● **Your objective**
Where a line below includes the word "boolean", copy that line.

● **Record excerpts**
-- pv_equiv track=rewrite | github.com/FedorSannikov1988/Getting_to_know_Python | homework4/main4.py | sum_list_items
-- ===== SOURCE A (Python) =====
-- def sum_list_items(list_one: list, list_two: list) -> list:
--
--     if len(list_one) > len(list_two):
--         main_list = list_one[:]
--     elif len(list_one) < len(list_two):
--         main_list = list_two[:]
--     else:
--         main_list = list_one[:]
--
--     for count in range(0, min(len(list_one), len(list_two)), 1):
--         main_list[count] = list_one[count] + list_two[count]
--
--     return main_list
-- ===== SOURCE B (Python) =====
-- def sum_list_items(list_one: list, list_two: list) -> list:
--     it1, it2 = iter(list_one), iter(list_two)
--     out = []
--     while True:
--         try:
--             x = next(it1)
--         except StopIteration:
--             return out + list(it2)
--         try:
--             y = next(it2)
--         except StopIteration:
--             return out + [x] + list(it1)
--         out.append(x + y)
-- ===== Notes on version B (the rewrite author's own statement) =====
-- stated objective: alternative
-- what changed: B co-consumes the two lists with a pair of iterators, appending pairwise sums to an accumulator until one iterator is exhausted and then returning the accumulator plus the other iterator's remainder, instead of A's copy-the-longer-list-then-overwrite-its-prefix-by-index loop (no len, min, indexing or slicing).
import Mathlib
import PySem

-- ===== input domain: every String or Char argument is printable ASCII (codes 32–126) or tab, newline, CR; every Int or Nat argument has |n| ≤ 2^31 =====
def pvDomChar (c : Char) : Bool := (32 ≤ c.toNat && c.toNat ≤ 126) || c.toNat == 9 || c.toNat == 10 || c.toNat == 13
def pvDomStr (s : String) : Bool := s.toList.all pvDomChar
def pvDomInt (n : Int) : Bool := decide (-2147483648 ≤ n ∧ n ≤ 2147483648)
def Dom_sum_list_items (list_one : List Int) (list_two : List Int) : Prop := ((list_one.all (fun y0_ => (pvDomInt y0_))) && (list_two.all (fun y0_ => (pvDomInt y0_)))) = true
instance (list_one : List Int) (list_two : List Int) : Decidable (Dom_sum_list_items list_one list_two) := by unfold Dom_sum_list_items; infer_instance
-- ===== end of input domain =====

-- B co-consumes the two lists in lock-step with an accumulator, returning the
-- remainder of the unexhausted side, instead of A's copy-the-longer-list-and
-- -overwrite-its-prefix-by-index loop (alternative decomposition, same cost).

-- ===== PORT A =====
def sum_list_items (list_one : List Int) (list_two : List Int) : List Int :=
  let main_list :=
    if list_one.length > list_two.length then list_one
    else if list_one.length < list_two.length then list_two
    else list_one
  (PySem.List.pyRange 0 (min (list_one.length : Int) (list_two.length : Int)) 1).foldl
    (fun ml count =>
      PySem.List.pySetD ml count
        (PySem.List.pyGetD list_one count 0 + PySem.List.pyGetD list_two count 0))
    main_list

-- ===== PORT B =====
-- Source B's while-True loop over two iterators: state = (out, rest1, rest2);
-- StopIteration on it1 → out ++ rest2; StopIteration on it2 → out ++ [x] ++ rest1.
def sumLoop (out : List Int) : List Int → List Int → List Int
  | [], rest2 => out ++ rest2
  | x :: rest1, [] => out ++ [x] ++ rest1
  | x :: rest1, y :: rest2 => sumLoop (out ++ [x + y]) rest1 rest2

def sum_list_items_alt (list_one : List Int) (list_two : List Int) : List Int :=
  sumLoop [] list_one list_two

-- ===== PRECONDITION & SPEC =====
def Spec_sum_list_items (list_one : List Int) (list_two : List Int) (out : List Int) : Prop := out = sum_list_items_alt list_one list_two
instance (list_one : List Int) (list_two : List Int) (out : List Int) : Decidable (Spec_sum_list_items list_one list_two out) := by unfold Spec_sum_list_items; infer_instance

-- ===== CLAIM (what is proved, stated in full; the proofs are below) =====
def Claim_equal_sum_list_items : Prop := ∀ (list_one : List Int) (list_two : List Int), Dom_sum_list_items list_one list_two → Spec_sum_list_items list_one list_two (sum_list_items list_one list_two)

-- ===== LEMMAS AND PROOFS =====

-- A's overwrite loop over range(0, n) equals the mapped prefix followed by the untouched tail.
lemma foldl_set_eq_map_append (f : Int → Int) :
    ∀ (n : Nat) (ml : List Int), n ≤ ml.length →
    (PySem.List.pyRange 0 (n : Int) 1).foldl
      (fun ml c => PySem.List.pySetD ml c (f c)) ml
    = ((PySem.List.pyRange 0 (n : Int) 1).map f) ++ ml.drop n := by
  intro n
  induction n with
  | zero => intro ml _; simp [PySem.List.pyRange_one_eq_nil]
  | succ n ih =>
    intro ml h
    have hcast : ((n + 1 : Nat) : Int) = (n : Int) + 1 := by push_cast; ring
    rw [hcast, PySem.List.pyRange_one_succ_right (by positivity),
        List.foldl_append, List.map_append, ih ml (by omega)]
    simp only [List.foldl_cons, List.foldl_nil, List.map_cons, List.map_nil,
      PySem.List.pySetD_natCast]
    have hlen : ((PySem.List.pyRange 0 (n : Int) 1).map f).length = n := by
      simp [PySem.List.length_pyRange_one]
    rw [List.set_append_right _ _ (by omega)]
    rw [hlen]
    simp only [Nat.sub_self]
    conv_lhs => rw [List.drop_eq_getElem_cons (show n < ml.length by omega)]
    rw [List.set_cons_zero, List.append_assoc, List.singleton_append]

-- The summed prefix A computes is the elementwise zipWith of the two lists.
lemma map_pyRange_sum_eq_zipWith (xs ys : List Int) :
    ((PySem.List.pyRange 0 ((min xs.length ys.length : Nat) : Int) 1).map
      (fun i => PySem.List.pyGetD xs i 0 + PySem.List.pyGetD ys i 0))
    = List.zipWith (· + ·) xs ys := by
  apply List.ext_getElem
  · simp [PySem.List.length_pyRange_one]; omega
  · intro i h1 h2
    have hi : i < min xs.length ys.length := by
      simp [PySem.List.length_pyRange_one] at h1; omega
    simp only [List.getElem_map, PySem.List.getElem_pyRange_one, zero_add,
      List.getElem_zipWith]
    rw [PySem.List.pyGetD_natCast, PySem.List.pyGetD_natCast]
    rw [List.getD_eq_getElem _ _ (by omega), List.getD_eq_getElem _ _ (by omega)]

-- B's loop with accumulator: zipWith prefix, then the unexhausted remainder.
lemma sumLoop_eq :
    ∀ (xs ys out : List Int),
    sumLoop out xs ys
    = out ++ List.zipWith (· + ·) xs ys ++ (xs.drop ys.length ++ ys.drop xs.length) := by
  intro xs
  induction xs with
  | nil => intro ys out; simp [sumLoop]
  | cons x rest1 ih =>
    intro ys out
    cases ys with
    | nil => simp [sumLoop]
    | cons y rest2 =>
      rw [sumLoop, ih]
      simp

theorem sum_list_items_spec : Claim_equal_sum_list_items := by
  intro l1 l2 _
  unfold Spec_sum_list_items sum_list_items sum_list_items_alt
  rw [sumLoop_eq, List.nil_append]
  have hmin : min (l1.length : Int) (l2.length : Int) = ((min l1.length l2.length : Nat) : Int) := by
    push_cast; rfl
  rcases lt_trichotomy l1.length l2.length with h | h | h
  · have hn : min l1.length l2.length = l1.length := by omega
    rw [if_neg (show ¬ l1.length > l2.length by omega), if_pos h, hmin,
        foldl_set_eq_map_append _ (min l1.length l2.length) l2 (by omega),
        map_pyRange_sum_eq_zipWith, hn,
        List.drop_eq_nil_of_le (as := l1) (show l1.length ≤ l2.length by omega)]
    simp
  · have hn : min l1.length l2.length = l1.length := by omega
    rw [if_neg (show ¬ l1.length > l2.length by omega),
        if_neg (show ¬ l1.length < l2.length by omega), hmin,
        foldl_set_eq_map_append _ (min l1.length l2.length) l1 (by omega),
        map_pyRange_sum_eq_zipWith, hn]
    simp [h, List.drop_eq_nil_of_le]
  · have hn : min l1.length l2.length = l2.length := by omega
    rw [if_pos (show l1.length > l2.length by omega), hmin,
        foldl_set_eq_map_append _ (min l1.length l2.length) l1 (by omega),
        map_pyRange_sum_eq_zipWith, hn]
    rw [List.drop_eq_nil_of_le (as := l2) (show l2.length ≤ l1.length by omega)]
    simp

==

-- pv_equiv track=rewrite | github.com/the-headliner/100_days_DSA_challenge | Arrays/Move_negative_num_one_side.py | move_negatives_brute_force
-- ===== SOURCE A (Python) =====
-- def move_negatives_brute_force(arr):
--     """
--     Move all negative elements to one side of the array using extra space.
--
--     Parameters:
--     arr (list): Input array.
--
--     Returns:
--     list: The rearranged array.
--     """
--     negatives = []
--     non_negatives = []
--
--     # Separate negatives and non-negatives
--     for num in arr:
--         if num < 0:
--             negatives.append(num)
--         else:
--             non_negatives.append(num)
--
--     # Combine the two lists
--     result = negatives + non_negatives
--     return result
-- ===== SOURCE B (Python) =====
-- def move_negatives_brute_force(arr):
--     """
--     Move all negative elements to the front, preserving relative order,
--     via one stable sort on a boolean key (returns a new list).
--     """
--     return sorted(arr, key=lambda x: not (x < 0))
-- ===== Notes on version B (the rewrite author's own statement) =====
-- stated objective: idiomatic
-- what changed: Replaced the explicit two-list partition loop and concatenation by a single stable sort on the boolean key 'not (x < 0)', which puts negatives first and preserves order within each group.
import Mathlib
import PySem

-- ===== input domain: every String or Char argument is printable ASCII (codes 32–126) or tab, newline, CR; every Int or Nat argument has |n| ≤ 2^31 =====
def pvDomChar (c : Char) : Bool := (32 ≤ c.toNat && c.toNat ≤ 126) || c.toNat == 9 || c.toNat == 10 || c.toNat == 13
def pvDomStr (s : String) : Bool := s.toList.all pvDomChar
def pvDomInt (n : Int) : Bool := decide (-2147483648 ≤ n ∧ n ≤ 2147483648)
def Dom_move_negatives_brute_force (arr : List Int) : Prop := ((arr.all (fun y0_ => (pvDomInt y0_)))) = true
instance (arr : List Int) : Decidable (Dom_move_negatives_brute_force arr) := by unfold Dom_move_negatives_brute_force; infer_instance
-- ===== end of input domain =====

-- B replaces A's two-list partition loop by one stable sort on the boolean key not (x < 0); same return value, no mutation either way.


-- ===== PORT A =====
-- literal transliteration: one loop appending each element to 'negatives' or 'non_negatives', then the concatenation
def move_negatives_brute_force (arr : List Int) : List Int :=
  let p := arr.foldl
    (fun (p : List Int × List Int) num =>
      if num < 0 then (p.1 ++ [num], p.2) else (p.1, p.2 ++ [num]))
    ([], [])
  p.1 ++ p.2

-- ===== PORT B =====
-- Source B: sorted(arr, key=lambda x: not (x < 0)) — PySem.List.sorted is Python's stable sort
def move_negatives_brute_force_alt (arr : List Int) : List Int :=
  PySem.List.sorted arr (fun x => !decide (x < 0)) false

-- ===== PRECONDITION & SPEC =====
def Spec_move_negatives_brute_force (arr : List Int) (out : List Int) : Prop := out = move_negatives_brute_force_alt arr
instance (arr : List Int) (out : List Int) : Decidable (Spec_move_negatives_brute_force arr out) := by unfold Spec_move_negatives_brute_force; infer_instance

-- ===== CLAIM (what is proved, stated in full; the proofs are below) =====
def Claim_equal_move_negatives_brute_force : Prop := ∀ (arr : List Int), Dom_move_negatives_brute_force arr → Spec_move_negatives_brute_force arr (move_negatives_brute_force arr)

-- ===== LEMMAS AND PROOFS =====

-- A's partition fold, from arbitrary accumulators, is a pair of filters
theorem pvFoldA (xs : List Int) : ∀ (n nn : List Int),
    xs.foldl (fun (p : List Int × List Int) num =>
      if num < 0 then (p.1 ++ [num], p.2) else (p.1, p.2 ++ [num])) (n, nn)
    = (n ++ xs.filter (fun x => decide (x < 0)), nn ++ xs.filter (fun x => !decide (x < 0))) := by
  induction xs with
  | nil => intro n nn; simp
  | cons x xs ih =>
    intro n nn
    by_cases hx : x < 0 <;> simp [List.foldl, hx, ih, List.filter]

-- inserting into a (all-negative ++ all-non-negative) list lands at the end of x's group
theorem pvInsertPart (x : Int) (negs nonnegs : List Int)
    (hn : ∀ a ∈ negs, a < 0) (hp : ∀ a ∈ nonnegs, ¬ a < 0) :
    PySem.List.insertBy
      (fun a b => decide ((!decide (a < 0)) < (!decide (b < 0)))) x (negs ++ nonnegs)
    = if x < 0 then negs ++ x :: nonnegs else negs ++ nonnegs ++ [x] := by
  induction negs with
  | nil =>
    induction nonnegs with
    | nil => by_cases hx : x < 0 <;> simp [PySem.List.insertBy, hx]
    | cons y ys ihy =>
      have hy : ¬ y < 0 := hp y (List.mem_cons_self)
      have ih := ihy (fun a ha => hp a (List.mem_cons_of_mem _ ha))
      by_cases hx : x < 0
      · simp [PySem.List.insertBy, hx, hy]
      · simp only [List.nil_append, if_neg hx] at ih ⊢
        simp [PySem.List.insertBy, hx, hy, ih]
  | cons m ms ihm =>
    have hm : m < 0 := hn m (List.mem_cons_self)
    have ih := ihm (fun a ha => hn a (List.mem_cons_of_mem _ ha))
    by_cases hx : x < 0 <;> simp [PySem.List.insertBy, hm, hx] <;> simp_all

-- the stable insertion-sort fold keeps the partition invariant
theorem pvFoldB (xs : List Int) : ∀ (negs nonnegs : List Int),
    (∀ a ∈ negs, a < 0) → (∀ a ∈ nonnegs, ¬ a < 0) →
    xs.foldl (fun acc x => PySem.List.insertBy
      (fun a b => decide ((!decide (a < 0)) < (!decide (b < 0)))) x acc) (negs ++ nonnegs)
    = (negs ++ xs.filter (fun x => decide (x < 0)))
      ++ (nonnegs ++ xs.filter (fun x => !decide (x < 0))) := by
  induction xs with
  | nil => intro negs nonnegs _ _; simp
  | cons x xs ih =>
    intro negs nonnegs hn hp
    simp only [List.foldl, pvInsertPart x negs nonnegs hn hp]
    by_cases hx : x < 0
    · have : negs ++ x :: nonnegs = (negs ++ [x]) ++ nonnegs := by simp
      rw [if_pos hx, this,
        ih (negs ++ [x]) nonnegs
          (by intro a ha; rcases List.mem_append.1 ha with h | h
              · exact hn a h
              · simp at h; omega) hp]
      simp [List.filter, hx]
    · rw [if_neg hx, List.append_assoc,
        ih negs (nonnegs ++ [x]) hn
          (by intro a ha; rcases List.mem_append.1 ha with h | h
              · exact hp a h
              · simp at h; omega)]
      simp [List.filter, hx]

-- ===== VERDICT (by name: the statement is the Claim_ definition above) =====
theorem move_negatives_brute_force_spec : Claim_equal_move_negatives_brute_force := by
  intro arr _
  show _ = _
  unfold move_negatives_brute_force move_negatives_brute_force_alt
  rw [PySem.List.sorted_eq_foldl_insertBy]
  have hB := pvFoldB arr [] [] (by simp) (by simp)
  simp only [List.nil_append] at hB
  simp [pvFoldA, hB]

● **Output**
--     via one stable sort on a boolean key (returns a new list).
-- what changed: Replaced the explicit two-list partition loop and concatenation by a single stable sort on the boolean key 'not (x < 0)', which puts negatives first and preserves order within each group.
-- B replaces A's two-list partition loop by one stable sort on the boolean key not (x < 0); same return value, no mutation either way.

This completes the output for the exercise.